• **Task details**
For the entries that follow, restate word for word the line containing "any(s in critical", the line containing "def pvDomInt (n", and every line that lies between them.

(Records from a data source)
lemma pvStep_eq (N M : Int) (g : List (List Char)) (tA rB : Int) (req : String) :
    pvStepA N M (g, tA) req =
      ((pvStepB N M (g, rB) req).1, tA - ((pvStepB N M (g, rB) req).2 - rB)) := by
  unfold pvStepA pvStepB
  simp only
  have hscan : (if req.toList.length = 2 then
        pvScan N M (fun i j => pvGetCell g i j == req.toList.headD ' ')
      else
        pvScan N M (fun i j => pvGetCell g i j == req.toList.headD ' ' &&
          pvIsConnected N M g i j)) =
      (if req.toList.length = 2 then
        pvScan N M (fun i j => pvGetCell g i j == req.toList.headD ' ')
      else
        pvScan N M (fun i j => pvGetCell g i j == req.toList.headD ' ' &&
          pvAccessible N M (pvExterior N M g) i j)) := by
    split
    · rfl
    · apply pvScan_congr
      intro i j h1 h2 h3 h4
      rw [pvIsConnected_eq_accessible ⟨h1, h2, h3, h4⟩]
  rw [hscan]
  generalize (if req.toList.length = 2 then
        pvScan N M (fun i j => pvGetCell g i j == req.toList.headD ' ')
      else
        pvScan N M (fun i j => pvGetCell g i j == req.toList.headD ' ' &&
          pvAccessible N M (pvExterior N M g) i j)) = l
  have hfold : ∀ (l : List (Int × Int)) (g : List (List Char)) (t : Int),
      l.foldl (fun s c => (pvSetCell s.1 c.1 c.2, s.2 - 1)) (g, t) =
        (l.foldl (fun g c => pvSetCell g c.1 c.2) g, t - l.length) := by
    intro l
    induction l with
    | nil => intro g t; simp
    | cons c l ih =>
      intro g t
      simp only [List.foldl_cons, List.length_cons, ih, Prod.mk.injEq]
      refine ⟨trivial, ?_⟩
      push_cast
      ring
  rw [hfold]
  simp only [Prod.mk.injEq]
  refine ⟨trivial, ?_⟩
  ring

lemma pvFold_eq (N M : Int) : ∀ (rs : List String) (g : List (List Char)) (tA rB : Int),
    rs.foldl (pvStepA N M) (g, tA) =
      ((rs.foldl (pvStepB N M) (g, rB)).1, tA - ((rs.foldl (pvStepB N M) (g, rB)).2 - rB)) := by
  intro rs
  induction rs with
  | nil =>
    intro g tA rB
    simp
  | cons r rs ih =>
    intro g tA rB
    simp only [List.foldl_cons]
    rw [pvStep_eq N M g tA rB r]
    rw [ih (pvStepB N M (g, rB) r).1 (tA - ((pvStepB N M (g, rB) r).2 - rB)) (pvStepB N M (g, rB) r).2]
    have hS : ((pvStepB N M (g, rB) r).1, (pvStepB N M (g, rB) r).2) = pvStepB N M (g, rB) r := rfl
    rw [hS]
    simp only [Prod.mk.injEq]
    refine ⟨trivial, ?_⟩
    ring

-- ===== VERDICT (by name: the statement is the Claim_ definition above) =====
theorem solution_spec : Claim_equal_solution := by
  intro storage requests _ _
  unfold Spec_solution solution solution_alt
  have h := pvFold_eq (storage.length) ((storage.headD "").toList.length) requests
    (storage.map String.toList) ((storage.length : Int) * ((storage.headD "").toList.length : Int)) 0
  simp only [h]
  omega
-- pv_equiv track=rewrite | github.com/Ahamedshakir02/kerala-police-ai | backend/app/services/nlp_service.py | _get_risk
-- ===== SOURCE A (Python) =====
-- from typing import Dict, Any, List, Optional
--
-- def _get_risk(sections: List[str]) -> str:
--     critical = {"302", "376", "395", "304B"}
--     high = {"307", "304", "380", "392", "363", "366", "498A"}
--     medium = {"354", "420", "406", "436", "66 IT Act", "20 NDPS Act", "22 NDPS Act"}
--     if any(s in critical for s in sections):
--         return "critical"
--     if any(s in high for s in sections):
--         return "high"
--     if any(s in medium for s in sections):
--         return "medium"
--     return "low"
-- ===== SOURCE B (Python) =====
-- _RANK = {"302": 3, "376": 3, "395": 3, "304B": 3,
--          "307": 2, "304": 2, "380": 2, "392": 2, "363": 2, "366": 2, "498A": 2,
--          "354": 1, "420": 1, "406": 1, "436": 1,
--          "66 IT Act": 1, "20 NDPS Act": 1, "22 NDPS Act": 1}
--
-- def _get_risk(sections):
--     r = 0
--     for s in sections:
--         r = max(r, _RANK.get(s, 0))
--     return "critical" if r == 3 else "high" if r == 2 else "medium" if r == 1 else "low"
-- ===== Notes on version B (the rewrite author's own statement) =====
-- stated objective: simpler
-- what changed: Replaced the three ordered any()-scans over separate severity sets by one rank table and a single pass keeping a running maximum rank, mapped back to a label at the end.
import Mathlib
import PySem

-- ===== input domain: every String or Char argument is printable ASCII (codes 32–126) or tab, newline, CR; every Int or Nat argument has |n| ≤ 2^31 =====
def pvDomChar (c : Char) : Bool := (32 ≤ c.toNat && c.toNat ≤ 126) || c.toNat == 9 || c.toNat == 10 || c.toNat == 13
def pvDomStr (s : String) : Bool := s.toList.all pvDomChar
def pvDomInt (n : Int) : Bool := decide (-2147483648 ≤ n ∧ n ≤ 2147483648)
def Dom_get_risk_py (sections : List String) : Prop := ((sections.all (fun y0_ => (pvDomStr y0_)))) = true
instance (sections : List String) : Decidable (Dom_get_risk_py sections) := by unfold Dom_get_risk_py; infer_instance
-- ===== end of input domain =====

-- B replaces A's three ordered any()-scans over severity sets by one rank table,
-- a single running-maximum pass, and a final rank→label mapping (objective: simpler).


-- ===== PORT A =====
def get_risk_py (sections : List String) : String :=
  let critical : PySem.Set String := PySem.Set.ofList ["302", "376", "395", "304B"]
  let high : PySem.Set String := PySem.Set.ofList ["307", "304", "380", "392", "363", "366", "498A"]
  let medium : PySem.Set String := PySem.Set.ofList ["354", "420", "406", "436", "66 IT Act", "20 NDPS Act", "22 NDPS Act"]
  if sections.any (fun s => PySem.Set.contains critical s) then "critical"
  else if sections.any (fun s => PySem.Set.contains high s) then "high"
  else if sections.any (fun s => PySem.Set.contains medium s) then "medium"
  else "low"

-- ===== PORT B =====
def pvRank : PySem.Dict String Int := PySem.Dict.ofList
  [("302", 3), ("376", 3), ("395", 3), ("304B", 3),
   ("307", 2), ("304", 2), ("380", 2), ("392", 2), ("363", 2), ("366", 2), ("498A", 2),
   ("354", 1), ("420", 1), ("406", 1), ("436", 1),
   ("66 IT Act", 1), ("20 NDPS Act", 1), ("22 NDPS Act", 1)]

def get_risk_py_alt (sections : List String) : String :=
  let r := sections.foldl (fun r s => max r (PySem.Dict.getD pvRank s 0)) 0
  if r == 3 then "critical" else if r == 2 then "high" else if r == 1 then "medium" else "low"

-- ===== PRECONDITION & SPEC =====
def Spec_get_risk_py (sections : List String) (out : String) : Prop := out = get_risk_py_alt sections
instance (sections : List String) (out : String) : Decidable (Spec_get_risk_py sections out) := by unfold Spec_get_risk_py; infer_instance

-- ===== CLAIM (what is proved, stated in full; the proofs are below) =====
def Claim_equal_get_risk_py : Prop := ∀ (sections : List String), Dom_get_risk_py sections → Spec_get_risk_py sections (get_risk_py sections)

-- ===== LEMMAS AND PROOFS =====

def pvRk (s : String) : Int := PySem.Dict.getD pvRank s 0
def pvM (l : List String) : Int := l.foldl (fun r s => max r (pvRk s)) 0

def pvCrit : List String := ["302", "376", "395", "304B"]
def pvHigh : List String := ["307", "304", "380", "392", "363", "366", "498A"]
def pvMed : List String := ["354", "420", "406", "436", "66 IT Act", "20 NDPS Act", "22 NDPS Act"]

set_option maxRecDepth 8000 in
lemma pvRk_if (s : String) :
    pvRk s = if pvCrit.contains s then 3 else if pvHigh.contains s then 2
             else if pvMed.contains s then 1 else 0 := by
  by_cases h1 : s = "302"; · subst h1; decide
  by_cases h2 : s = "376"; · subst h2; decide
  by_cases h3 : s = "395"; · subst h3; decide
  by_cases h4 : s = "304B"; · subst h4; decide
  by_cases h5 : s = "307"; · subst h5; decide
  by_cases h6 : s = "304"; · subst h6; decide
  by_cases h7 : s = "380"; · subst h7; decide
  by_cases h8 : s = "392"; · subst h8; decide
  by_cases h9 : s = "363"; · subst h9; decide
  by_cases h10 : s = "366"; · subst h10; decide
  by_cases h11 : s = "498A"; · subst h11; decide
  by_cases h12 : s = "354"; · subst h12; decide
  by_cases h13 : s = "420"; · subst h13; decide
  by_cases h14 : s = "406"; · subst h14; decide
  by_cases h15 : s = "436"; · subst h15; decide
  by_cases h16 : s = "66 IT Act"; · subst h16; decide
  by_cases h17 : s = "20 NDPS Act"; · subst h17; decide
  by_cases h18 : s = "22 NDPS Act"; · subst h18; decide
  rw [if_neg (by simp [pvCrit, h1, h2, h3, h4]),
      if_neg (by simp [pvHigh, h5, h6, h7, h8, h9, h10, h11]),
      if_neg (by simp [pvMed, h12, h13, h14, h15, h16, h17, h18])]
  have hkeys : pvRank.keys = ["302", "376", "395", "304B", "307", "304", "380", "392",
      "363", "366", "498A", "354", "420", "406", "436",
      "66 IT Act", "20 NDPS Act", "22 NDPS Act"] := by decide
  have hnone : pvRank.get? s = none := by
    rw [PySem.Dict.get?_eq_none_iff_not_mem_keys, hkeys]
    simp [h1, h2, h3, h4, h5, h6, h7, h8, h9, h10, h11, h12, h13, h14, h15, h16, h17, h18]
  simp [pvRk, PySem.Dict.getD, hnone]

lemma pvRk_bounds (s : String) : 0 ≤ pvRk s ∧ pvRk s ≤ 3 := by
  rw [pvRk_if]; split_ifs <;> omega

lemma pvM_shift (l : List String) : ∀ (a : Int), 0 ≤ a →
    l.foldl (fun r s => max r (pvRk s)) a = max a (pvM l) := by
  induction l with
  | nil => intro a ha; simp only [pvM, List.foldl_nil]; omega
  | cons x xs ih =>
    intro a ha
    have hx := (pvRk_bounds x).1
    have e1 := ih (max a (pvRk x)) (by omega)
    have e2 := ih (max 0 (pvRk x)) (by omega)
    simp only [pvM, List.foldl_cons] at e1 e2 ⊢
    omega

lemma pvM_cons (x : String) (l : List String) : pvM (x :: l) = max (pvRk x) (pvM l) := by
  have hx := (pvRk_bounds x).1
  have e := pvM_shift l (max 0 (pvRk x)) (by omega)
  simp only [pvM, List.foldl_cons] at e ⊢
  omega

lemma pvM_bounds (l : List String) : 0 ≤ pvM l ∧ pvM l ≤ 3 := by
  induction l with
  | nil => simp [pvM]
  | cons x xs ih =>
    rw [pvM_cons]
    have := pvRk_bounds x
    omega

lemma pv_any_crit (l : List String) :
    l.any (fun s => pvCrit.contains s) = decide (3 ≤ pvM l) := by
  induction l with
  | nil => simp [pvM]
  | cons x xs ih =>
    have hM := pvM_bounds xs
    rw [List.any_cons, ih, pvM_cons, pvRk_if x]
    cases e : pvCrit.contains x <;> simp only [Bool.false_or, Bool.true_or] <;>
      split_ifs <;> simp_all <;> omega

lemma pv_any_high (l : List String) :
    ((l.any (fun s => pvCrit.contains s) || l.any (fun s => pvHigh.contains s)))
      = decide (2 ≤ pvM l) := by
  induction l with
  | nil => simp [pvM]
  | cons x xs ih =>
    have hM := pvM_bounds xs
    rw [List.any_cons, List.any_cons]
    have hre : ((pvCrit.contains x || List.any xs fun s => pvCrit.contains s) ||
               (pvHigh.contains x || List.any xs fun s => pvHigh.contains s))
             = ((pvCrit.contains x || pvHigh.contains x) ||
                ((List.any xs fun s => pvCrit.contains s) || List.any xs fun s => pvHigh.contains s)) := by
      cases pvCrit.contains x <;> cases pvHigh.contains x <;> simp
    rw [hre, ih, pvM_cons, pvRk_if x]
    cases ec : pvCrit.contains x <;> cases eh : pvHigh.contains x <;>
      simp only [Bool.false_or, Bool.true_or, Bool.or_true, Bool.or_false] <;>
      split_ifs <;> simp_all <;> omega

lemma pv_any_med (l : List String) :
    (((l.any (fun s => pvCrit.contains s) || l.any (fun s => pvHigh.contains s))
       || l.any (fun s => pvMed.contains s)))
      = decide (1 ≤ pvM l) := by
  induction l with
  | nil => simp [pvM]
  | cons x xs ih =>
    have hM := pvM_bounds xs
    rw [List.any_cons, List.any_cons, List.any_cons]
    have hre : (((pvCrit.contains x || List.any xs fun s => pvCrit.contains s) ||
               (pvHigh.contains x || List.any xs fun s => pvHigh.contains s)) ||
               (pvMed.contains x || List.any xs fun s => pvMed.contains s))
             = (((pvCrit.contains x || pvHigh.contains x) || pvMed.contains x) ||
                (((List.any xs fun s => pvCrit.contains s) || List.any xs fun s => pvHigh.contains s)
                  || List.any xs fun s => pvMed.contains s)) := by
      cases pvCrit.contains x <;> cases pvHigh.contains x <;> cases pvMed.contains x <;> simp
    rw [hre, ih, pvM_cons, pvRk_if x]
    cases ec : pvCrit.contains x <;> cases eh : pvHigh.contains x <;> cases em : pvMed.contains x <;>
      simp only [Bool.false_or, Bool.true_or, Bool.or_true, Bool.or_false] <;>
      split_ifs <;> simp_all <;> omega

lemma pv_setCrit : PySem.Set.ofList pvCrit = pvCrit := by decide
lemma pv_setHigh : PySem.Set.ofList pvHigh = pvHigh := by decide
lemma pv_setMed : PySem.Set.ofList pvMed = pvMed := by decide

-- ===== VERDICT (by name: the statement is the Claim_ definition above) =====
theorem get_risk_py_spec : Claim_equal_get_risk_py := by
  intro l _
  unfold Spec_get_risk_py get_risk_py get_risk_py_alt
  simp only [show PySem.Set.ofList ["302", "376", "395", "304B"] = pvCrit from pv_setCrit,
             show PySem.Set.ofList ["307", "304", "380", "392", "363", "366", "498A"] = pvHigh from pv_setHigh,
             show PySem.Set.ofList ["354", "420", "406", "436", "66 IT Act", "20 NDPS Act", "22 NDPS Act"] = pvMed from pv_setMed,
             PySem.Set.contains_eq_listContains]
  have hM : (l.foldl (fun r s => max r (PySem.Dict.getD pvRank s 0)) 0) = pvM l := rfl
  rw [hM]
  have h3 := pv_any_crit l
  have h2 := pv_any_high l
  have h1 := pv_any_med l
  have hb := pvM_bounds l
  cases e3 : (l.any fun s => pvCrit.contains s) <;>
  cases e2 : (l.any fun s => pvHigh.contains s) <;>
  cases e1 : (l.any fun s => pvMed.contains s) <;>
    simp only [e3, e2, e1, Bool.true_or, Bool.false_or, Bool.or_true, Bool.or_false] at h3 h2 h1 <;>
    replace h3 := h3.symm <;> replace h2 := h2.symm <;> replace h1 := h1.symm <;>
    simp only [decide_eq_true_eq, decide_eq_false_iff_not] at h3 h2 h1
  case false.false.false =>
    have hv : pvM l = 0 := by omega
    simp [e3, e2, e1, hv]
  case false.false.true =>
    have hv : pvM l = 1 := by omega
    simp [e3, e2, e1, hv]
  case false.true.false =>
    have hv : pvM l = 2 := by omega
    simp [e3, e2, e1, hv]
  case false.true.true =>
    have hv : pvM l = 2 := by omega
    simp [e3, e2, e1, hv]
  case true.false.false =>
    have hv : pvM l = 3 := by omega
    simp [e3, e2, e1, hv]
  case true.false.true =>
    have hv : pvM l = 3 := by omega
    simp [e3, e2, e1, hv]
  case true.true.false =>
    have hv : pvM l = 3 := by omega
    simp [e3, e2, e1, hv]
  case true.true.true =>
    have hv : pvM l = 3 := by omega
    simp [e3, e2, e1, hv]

• **Solution for this problem**
--     if any(s in critical for s in sections):
--         return "critical"
--     if any(s in high for s in sections):
--         return "high"
--     if any(s in medium for s in sections):
--         return "medium"
--     return "low"
-- ===== SOURCE B (Python) =====
-- _RANK = {"302": 3, "376": 3, "395": 3, "304B": 3,
--          "307": 2, "304": 2, "380": 2, "392": 2, "363": 2, "366": 2, "498A": 2,
--          "354": 1, "420": 1, "406": 1, "436": 1,
--          "66 IT Act": 1, "20 NDPS Act": 1, "22 NDPS Act": 1}
--
-- def _get_risk(sections):
--     r = 0
--     for s in sections:
--         r = max(r, _RANK.get(s, 0))
--     return "critical" if r == 3 else "high" if r == 2 else "medium" if r == 1 else "low"
-- ===== Notes on version B (the rewrite author's own statement) =====
-- stated objective: simpler
-- what changed: Replaced the three ordered any()-scans over separate severity sets by one rank table and a single pass keeping a running maximum rank, mapped back to a label at the end.
import Mathlib
import PySem

-- ===== input domain: every String or Char argument is printable ASCII (codes 32–126) or tab, newline, CR; every Int or Nat argument has |n| ≤ 2^31 =====
def pvDomChar (c : Char) : Bool := (32 ≤ c.toNat && c.toNat ≤ 126) || c.toNat == 9 || c.toNat == 10 || c.toNat == 13
def pvDomStr (s : String) : Bool := s.toList.all pvDomChar
def pvDomInt (n : Int) : Bool := decide (-2147483648 ≤ n ∧ n ≤ 2147483648)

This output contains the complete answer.